Cuando se asomaba por la ventana de su casa en Wadowice, el pequeño Loleck contemplaba el viejo reloj de sol con su misteriosa inscripción: “el tiempo huye, la eternidad aguarda”. El tiempo ancho y denso de su vida en la tierra, ha concluido, y la Eternidad abraza ya a Juan Pablo II. Ahora me doy cuenta de cuán verdaderas son las palabras que pronunció al volver a su pueblo natal y recordar las imágenes familiares de su infancia: el tiempo huye, sí, pero hay una crónica del corazón que no se desvanece.

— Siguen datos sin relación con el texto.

-- pv_equiv track=rewrite | github.com/Big-Gay-UFOs/ShadowScope | backend/services/review_contract.py | review_completeness_counts
-- ===== SOURCE A (Python) =====
-- from typing import Any, Optional
--
-- def review_completeness_counts(rows: list[dict[str, Any]]) -> dict[str, int]:
--     fields = (
--         "has_core_identifiers",
--         "has_agency_target",
--         "has_vendor_context",
--         "has_classification_context",
--         "has_foia_handles",
--     )
--     return {
--         field: sum(1 for row in rows if bool(row.get(field)))
--         for field in fields
--     }
-- ===== SOURCE B (Python) =====
-- def review_completeness_counts(rows):
--     n_core = 0
--     n_agency = 0
--     n_vendor = 0
--     n_class = 0
--     n_foia = 0
--     for row in rows:
--         if row.get("has_core_identifiers"):
--             n_core += 1
--         if row.get("has_agency_target"):
--             n_agency += 1
--         if row.get("has_vendor_context"):
--             n_vendor += 1
--         if row.get("has_classification_context"):
--             n_class += 1
--         if row.get("has_foia_handles"):
--             n_foia += 1
--     return {
--         "has_core_identifiers": n_core,
--         "has_agency_target": n_agency,
--         "has_vendor_context": n_vendor,
--         "has_classification_context": n_class,
--         "has_foia_handles": n_foia,
--     }
-- ===== Notes on version B (the rewrite author's own statement) =====
-- stated objective: alternative
-- what changed: Replaced the dict comprehension that scans rows once per field (five traversals) with a single pass over rows maintaining five scalar counters.
import Mathlib
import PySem

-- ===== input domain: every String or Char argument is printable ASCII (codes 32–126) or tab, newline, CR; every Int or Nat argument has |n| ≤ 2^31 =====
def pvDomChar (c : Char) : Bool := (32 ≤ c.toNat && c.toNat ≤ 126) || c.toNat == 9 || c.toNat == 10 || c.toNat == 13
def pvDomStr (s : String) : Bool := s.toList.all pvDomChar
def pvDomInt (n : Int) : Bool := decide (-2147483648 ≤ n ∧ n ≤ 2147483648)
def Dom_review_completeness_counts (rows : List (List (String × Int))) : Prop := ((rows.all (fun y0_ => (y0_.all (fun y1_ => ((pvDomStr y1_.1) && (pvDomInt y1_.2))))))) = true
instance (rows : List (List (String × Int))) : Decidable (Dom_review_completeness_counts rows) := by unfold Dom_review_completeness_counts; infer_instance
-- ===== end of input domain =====

-- B replaces A's five per-field scans of rows (dict comprehension) with one pass over rows
-- maintaining five scalar counters; objective: alternative decomposition (same cost).


-- ===== PORT A =====
-- bool(row.get(field)): missing key or value 0 is falsy, any other int truthy (exact)
def pvTruthy (row : List (String × Int)) (f : String) : Bool :=
  ((PySem.Dict.mk row).get? f).getD 0 != 0

def pvFields : List String :=
  ["has_core_identifiers", "has_agency_target", "has_vendor_context",
   "has_classification_context", "has_foia_handles"]

-- dict comprehension: for each field (in order), sum(1 for row in rows if bool(row.get(field)))
def review_completeness_counts (rows : List (List (String × Int))) : List (String × Int) :=
  (pvFields.foldl
    (fun d f =>
      d.insert f (rows.foldl (fun acc row => if pvTruthy row f then acc + 1 else acc) (0 : Int)))
    PySem.Dict.empty).items

-- ===== PORT B =====
-- single pass over rows updating five scalar counters (state = nested 5-tuple)
def review_completeness_counts_alt (rows : List (List (String × Int))) : List (String × Int) :=
  let s : Int × Int × Int × Int × Int :=
    rows.foldl
      (fun s row =>
        (if pvTruthy row "has_core_identifiers" then s.1 + 1 else s.1,
         if pvTruthy row "has_agency_target" then s.2.1 + 1 else s.2.1,
         if pvTruthy row "has_vendor_context" then s.2.2.1 + 1 else s.2.2.1,
         if pvTruthy row "has_classification_context" then s.2.2.2.1 + 1 else s.2.2.2.1,
         if pvTruthy row "has_foia_handles" then s.2.2.2.2 + 1 else s.2.2.2.2))
      (0, 0, 0, 0, 0)
  [("has_core_identifiers", s.1), ("has_agency_target", s.2.1),
   ("has_vendor_context", s.2.2.1), ("has_classification_context", s.2.2.2.1),
   ("has_foia_handles", s.2.2.2.2)]

-- ===== PRECONDITION & SPEC =====
def Spec_review_completeness_counts (rows : List (List (String × Int))) (out : List (String × Int)) : Prop := out = review_completeness_counts_alt rows
instance (rows : List (List (String × Int))) (out : List (String × Int)) : Decidable (Spec_review_completeness_counts rows out) := by unfold Spec_review_completeness_counts; infer_instance

-- ===== CLAIM (what is proved, stated in full; the proofs are below) =====
def Claim_equal_review_completeness_counts : Prop := ∀ (rows : List (List (String × Int))), Dom_review_completeness_counts rows → Spec_review_completeness_counts rows (review_completeness_counts rows)

-- ===== LEMMAS AND PROOFS =====
theorem tuple_fold_split (rows : List (List (String × Int))) (a b c d e : Int) :
    rows.foldl
      (fun s row =>
        ((if pvTruthy row "has_core_identifiers" then s.1 + 1 else s.1,
         if pvTruthy row "has_agency_target" then s.2.1 + 1 else s.2.1,
         if pvTruthy row "has_vendor_context" then s.2.2.1 + 1 else s.2.2.1,
         if pvTruthy row "has_classification_context" then s.2.2.2.1 + 1 else s.2.2.2.1,
         if pvTruthy row "has_foia_handles" then s.2.2.2.2 + 1 else s.2.2.2.2) :
          Int × Int × Int × Int × Int))
      (a, b, c, d, e) =
    (rows.foldl (fun acc row => if pvTruthy row "has_core_identifiers" then acc + 1 else acc) a,
     rows.foldl (fun acc row => if pvTruthy row "has_agency_target" then acc + 1 else acc) b,
     rows.foldl (fun acc row => if pvTruthy row "has_vendor_context" then acc + 1 else acc) c,
     rows.foldl (fun acc row => if pvTruthy row "has_classification_context" then acc + 1 else acc) d,
     rows.foldl (fun acc row => if pvTruthy row "has_foia_handles" then acc + 1 else acc) e) := by
  induction rows generalizing a b c d e with
  | nil => rfl
  | cons r rs ih => simp [List.foldl, ih]

-- ===== VERDICT (by name: the statement is the Claim_ definition above) =====
theorem review_completeness_counts_spec : Claim_equal_review_completeness_counts := by
  intro rows _
  unfold Spec_review_completeness_counts review_completeness_counts review_completeness_counts_alt
  simp only [tuple_fold_split]
  rfl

Ésa es la única crónica que hoy, entre lágrimas, deseo escribir: la del camino que él nos ha ayudado a recorrer con el testimonio de su vida, con su palabra y con sus gestos. Porque desde aquella primera aparición en la logia de San Pedro nos hizo ver que cristianismo significa vida, significa razón y libertad, gusto por construir, amor al hombre y al mundo. Y significa todo eso porque el cristianismo es la irrupción de lo divino en la carne, es Jesús resucitado que sigue presente en la historia.
Desde aquella casa de Wadowice, la providencia de Dios se encargó de preparar al hombre que la Iglesia necesitaba para esta hora crucial. Lo forjó en la buena tierra del catolicismo polaco (tan estúpidamente despreciado en algunos círculos ilustrados), lo modeló en la dura experiencia de las ideologías totalitarias pero también al calor de la solidaridad de los hombres del trabajo, y lo alimentó en la fuente del mejor pensamiento cristiano. Toda su experiencia era ajena a los complejos que han atenazado durante casi dos siglos a los católicos del occidente europeo, y por eso era el hombre providencial para guiar a la Iglesia en el tramo final del siglo XX.
¡Qué paradoja! El hombre venido del Este ha sido el instrumento para recuperar nuestra conciencia de que el cristianismo sí es moderno, que tiene carta de ciudadanía para navegar en el mundo de Internet, que sí puede responder a los desafíos que plantea la cultura nacida de la ilustración. Más aún, que seguramente es la única esperanza que le queda a esa cultura, para sanar sus heridas y evitar que se precipite en el vacío. Sí, verdaderamente ¡qué paradoja!: en su último libro “Memoria e Identidad”, el Papa tiende su mano a la orgullosa Ilustración europea. Y es que el polaco sentado en la silla de Pedro conocía mejor el corazón del hombre que los siquiatras y los sociólogos, y ese corazón tantas veces frustrado y dolorido, recobraba su latido ante ese torrente de vida.
Todo esto lo hemos visto alegremente realizado en la figura de Juan Pablo II. Viéndole, hemos reconocido, sorprendidos, que existía una nueva posibilidad: que no era cierta la alternativa entre la asimilación y el encastillamiento. Esa posibilidad se llama testimonio, y él nos ha mostrado que tiene una belleza incomparable. ¿Cuál ha sido su secreto? Sólo tiene un nombre, el único nombre que Juan Pablo II ha querido decirnos en este cuarto de siglo: Jesús. Bien lo entendió Santa Catalina de Siena cuando definió al Papa como “el dulce Cristo en la tierra”. Habrá oídos (también católicos, ¡qué le vamos a hacer!) a los que esto les resultará inconveniente y excesivo, pero a mí me parece hoy de una claridad meridiana. La Eternidad ya le abraza.